Personal data privacy

Modern Internet users are aware of conversational and voice commerce. According to the above-mentioned study conducted by Mastercard and Future Agenda, 87% of Americans have heard about voice assistants and chatbots while 66% of them have ever used either chatter bots or voice commands. In Europe, 20% of users have ever made a purchase using a voice or text assistant.


However, the study also showed that many customers worried about their privacy when using voice commands, especially when it comes to making payments online. The lack of data privacy can become the main obstacle towards V-commerce to become widely used.

Lack of capabilities

Despite the existence of various voice assistants and smart speakers, the capabilities of current voice commerce are still poor. For example, with Google Home, users don’t have access to the same features for pizza ordering which they have when using Domino’s website. They can only buy the same pizza they’ve ordered in the previous time or place their most frequent order. They can’t buy something new, change delivery address, or use another payment data.

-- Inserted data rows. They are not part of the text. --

-- pv_equiv track=rewrite | github.com/wo1fsea/TheOldChineseRoom | core/ocr/ocr_naive.py | _find_peeks
-- ===== SOURCE A (Python) =====
-- def _find_peeks(data, min_val=0, min_range=1):
--     start = None
--     peeks = []
--     for i, val in enumerate(data):
--         if val > min_val:
--             if start is None:
--                 start = i
--         else:
--             if start is not None:
--                 if i - start >= min_range:
--                     peeks.append((start, i))
--                 start = None
--
--     return peeks
-- ===== SOURCE B (Python) =====
-- def _find_peeks(data, min_val=0, min_range=1):
--     # Run-length decomposition: split data into maximal runs of equal
--     # (val > min_val) flag, then keep qualifying True runs that do not
--     # touch the end of the data (matching A, which never emits a run
--     # still open when the loop ends).
--     n = len(data)
--     runs = []
--     i = 0
--     while i < n:
--         flag = data[i] > min_val
--         j = i + 1
--         while j < n and (data[j] > min_val) == flag:
--             j += 1
--         runs.append((flag, i, j))
--         i = j
--     return [(s, e) for flag, s, e in runs if flag and e < n and e - s >= min_range]
-- ===== Notes on version B (the rewrite author's own statement) =====
-- stated objective: alternative
-- what changed: B replaces A's element-by-element state machine (Optional start carried through one enumerate loop) by a two-phase run-length decomposition: first split the data into maximal runs of equal (val > min_val) flag, then filter the True runs by length and by not reaching the end of the data.
import Mathlib
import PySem

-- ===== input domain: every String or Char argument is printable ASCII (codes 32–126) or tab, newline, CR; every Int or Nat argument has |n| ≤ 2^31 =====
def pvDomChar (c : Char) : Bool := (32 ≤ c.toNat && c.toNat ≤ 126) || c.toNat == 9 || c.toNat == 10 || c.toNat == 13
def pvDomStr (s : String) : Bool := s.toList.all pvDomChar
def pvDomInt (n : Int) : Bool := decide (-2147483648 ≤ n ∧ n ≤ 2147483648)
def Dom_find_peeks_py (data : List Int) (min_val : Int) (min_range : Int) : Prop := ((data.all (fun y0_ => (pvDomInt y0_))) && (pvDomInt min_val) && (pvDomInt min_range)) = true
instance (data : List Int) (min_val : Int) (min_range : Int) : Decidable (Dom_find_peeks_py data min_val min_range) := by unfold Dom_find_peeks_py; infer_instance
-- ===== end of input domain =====

-- B replaces A's one-pass Optional-start state machine by a two-phase run-length
-- decomposition (split into maximal runs of equal (val > min_val) flag, then filter).

-- ===== PORT A =====
-- the 'for i, val in enumerate(data)' loop with state (start, peeks), as structural recursion
def find_peeks_py_loop (min_val min_range : Int) :
    List Int → Int → Option Int → List (Int × Int) → List (Int × Int)
  | [], _, _, peeks => peeks
  | val :: rest, i, start, peeks =>
    if val > min_val then
      find_peeks_py_loop min_val min_range rest (i + 1)
        (match start with | none => some i | some s => some s) peeks
    else
      match start with
      | some s =>
          find_peeks_py_loop min_val min_range rest (i + 1) none
            (if i - s ≥ min_range then peeks ++ [(s, i)] else peeks)
      | none => find_peeks_py_loop min_val min_range rest (i + 1) none peeks

def find_peeks_py (data : List Int) (min_val : Int) (min_range : Int) : List (Int × Int) :=
  find_peeks_py_loop min_val min_range data 0 none []

-- ===== PORT B =====
-- the outer while loop of Source B: maximal runs of equal (val > min_val) flag, as (flag, start, end)
def pvRunsB (min_val : Int) : List Int → Int → List (Bool × Int × Int)
  | [], _ => []
  | v :: vs, i =>
    let flag : Bool := decide (v > min_val)
    -- the inner 'while j < n and (data[j] > min_val) == flag: j += 1'
    let k := (vs.takeWhile (fun w => decide (w > min_val) == flag)).length
    (flag, i, i + 1 + (k : Int)) :: pvRunsB min_val (vs.drop k) (i + 1 + (k : Int))
  termination_by xs => xs.length
  decreasing_by simp

def find_peeks_py_alt (data : List Int) (min_val : Int) (min_range : Int) : List (Int × Int) :=
  let n : Int := data.length
  (pvRunsB min_val data 0).filterMap
    (fun r => if r.1 = true ∧ r.2.2 < n ∧ r.2.2 - r.2.1 ≥ min_range then some (r.2.1, r.2.2) else none)

-- ===== PRECONDITION & SPEC =====
def Spec_find_peeks_py (data : List Int) (min_val : Int) (min_range : Int) (out : List (Int × Int)) : Prop := out = find_peeks_py_alt data min_val min_range
instance (data : List Int) (min_val : Int) (min_range : Int) (out : List (Int × Int)) : Decidable (Spec_find_peeks_py data min_val min_range out) := by unfold Spec_find_peeks_py; infer_instance

-- ===== CLAIM (what is proved, stated in full; the proofs are below) =====
def Claim_equal_find_peeks_py : Prop := ∀ (data : List Int) (min_val : Int) (min_range : Int), Dom_find_peeks_py data min_val min_range → Spec_find_peeks_py data min_val min_range (find_peeks_py data min_val min_range)

-- ===== LEMMAS AND PROOFS =====

-- A's loop skips a block of elements all > min_val without changing (some s, peeks)
theorem loop_skip_true (min_val min_range : Int) (xs rest : List Int) (i s : Int)
    (acc : List (Int × Int)) (h : ∀ v ∈ xs, v > min_val) :
    find_peeks_py_loop min_val min_range (xs ++ rest) i (some s) acc
      = find_peeks_py_loop min_val min_range rest (i + xs.length) (some s) acc := by
  induction xs generalizing i with
  | nil => simp
  | cons v vs ih =>
    have hv : v > min_val := h v (by simp)
    simp only [List.cons_append, find_peeks_py_loop, if_pos hv]
    rw [ih (i+1) (fun w hw => h w (List.mem_cons_of_mem _ hw))]
    congr 1
    simp; omega

-- the filter applied to the run list
def pvRunsFilter (min_range bound : Int) (runs : List (Bool × Int × Int)) : List (Int × Int) :=
  runs.filterMap
    (fun r => if r.1 = true ∧ r.2.2 < bound ∧ r.2.2 - r.2.1 ≥ min_range then some (r.2.1, r.2.2) else none)

-- dropWhile as a drop of the takeWhile length
theorem dropWhile_eq_drop_len (p : Int → Bool) (l : List Int) :
    l.dropWhile p = l.drop (l.takeWhile p).length := by
  induction l with
  | nil => simp
  | cons a l ih => by_cases h : p a <;> simp [h, ih]

-- A's loop skips a block of elements all ≤ min_val with state none unchanged
theorem loop_skip_false (min_val min_range : Int) (xs rest : List Int) (i : Int)
    (acc : List (Int × Int)) (h : ∀ v ∈ xs, ¬ v > min_val) :
    find_peeks_py_loop min_val min_range (xs ++ rest) i none acc
      = find_peeks_py_loop min_val min_range rest (i + xs.length) none acc := by
  induction xs generalizing i with
  | nil => simp
  | cons v vs ih =>
    have hv : ¬ v > min_val := h v (by simp)
    simp only [List.cons_append, find_peeks_py_loop, if_neg hv]
    rw [ih (i+1) (fun w hw => h w (List.mem_cons_of_mem _ hw))]
    congr 1
    simp; omega

-- the first element surviving dropWhile fails the predicate
theorem dropWhile_head_not (p : Int → Bool) (l l2 : List Int) (w : Int)
    (h : l.dropWhile p = w :: l2) : p w = false := by
  induction l with
  | nil => simp at h
  | cons a l ih =>
    rw [List.dropWhile_cons] at h
    by_cases hp : p a
    · rw [if_pos hp] at h; exact ih h
    · rw [if_neg hp] at h; cases h; simpa using hp

-- main invariant: A's loop from state none equals acc ++ filtered runs of the suffix
theorem loop_eq_runs (min_val min_range : Int) :
    ∀ (n : Nat) (xs : List Int), xs.length = n → ∀ (i : Int) (acc : List (Int × Int)),
      find_peeks_py_loop min_val min_range xs i none acc
        = acc ++ pvRunsFilter min_range (i + xs.length) (pvRunsB min_val xs i) := by
  intro n
  induction n using Nat.strong_induction_on with
  | _ n IH =>
  intro xs hn i acc
  subst hn
  match xs with
  | [] => simp [find_peeks_py_loop, pvRunsB, pvRunsFilter]
  | v :: vs =>
    set flag : Bool := decide (v > min_val) with hflag
    set p : Int → Bool := fun w => decide (w > min_val) == flag with hp
    set k := (vs.takeWhile p).length with hk
    have hsplit : vs.takeWhile p ++ vs.drop k = vs := by
      rw [hk, ← dropWhile_eq_drop_len]; exact List.takeWhile_append_dropWhile
    have hkle : k ≤ vs.length := by rw [hk]; exact (List.takeWhile_sublist p).length_le
    have hklen : k + (vs.drop k).length = vs.length := by rw [List.length_drop]; omega
    have hruns : pvRunsB min_val (v :: vs) i
        = (flag, i, i + 1 + (k : Int)) :: pvRunsB min_val (vs.drop k) (i + 1 + (k : Int)) := by
      rw [pvRunsB]
    have hIH := fun (i' : Int) (acc' : List (Int × Int)) =>
      IH (vs.drop k).length (by simp [List.length_drop]) (vs.drop k) rfl i' acc'
    by_cases hv : v > min_val
    · have hflagT : flag = true := by simp [hflag, hv]
      have htake : ∀ w ∈ vs.takeWhile p, w > min_val := by
        intro w hw
        have := List.mem_takeWhile_imp hw
        simp [hp, hflagT] at this; exact this
      have hstep : find_peeks_py_loop min_val min_range (v :: vs) i none acc
          = find_peeks_py_loop min_val min_range vs (i + 1) (some i) acc := by
        simp [find_peeks_py_loop, hv]
      have hLHS : find_peeks_py_loop min_val min_range vs (i + 1) (some i) acc
          = find_peeks_py_loop min_val min_range (vs.drop k) (i + 1 + (k : Int)) (some i) acc := by
        conv_lhs => rw [← hsplit]
        rw [loop_skip_true min_val min_range _ _ _ _ _ htake, ← hk]
      rw [hstep, hLHS, hruns]
      rcases hrest : vs.drop k with _ | ⟨w, rest'⟩
      · -- pending True run reaches the end of the data: A drops it, B filters it out
        have hkv : k = vs.length := by
          have := hklen; rw [hrest] at this; simpa using this
        simp [find_peeks_py_loop, pvRunsB, pvRunsFilter, hkv]
        omega
      · have hw : ¬ w > min_val := by
          have hdw : vs.dropWhile p = w :: rest' := by
            rw [dropWhile_eq_drop_len, ← hk, hrest]
          have := dropWhile_head_not p vs rest' w hdw
          simp [hp, hflagT] at this; omega
        have hstep2 : find_peeks_py_loop min_val min_range (w :: rest') (i + 1 + (k:Int)) (some i) acc
            = find_peeks_py_loop min_val min_range rest' (i + 1 + (k:Int) + 1) none
                (if i + 1 + (k:Int) - i ≥ min_range then acc ++ [(i, i + 1 + (k:Int))] else acc) := by
          simp only [find_peeks_py_loop, if_neg hw]
        have hstep3 : find_peeks_py_loop min_val min_range (w :: rest') (i + 1 + (k:Int)) none
              (if i + 1 + (k:Int) - i ≥ min_range then acc ++ [(i, i + 1 + (k:Int))] else acc)
            = find_peeks_py_loop min_val min_range rest' (i + 1 + (k:Int) + 1) none
                (if i + 1 + (k:Int) - i ≥ min_range then acc ++ [(i, i + 1 + (k:Int))] else acc) := by
          simp [find_peeks_py_loop, hw]
        rw [hstep2, ← hstep3, ← hrest, hIH]
        have hbound : i + 1 + (k:Int) + ((vs.drop k).length : Int) = i + ((v :: vs).length : Int) := by
          simp; omega
        rw [hbound]
        have hlt : i + 1 + (k:Int) < i + ((v :: vs).length : Int) := by
          have h1 : (vs.drop k).length ≥ 1 := by rw [hrest]; simp
          simp; omega
        have hlt' : i + 1 + (k:Int) < i + ((vs.length:Int) + 1) := by push_cast at hlt; omega
        simp only [pvRunsFilter, List.filterMap_cons, hflagT]
        by_cases hmr : i + 1 + (k:Int) - i ≥ min_range
        · simp [hmr, hlt']
        · simp [hmr]
    · have hflagF : flag = false := by simp [hflag, hv]
      have htake : ∀ w ∈ vs.takeWhile p, ¬ w > min_val := by
        intro w hw
        have := List.mem_takeWhile_imp hw
        simp [hp, hflagF] at this; omega
      have hstep : find_peeks_py_loop min_val min_range (v :: vs) i none acc
          = find_peeks_py_loop min_val min_range vs (i + 1) none acc := by
        simp [find_peeks_py_loop, hv]
      have hLHS : find_peeks_py_loop min_val min_range vs (i + 1) none acc
          = find_peeks_py_loop min_val min_range (vs.drop k) (i + 1 + (k : Int)) none acc := by
        conv_lhs => rw [← hsplit]
        rw [loop_skip_false min_val min_range _ _ _ _ htake, ← hk]
      rw [hstep, hLHS, hruns, hIH]
      have hbound : i + 1 + (k:Int) + ((vs.drop k).length : Int) = i + ((v :: vs).length : Int) := by
        simp; omega
      rw [hbound]
      simp [pvRunsFilter, hflagF]

-- ===== VERDICT (by name: the statement is the Claim_ definition above) =====
theorem find_peeks_py_spec : Claim_equal_find_peeks_py := by
  intro data min_val min_range _
  unfold Spec_find_peeks_py find_peeks_py find_peeks_py_alt
  rw [loop_eq_runs min_val min_range data.length data rfl]
  simp [pvRunsFilter]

Amazon Echo Dot has similar disadvantages. To enter your credit card information or set where you want to get your order, you have to use a separate mobile app on your smartphone. It still requires you to type. Like Google Home, Amazon Alexa enables users to buy what they used to purchase. As an option, you also can select among items in the Prime Now list. Unfortunately, voice assistants can’t fully replace chatbots or mobile apps as of now.

Final thoughts

Voice commerce is only gaining momentum in improving the customer shopping experience. Voice assistants significantly simplify our typical buying process and allow us to make frequent purchases in a fast and convenient way. You can buy your favorite pink paper towels while driving as like you would stay in front of a shop assistant and talk to him or her.


However, V-commerce can’t exist on its own without mobile apps or chatbots at least now. You can’t find on the Internet and buy anything you want using only voice commands. Unfortunately, there are too many limitations that include the requirement for a particular online store or booking service to support voice control. Although, it’s just a beginning, there much more new capabilities to come in the next few years.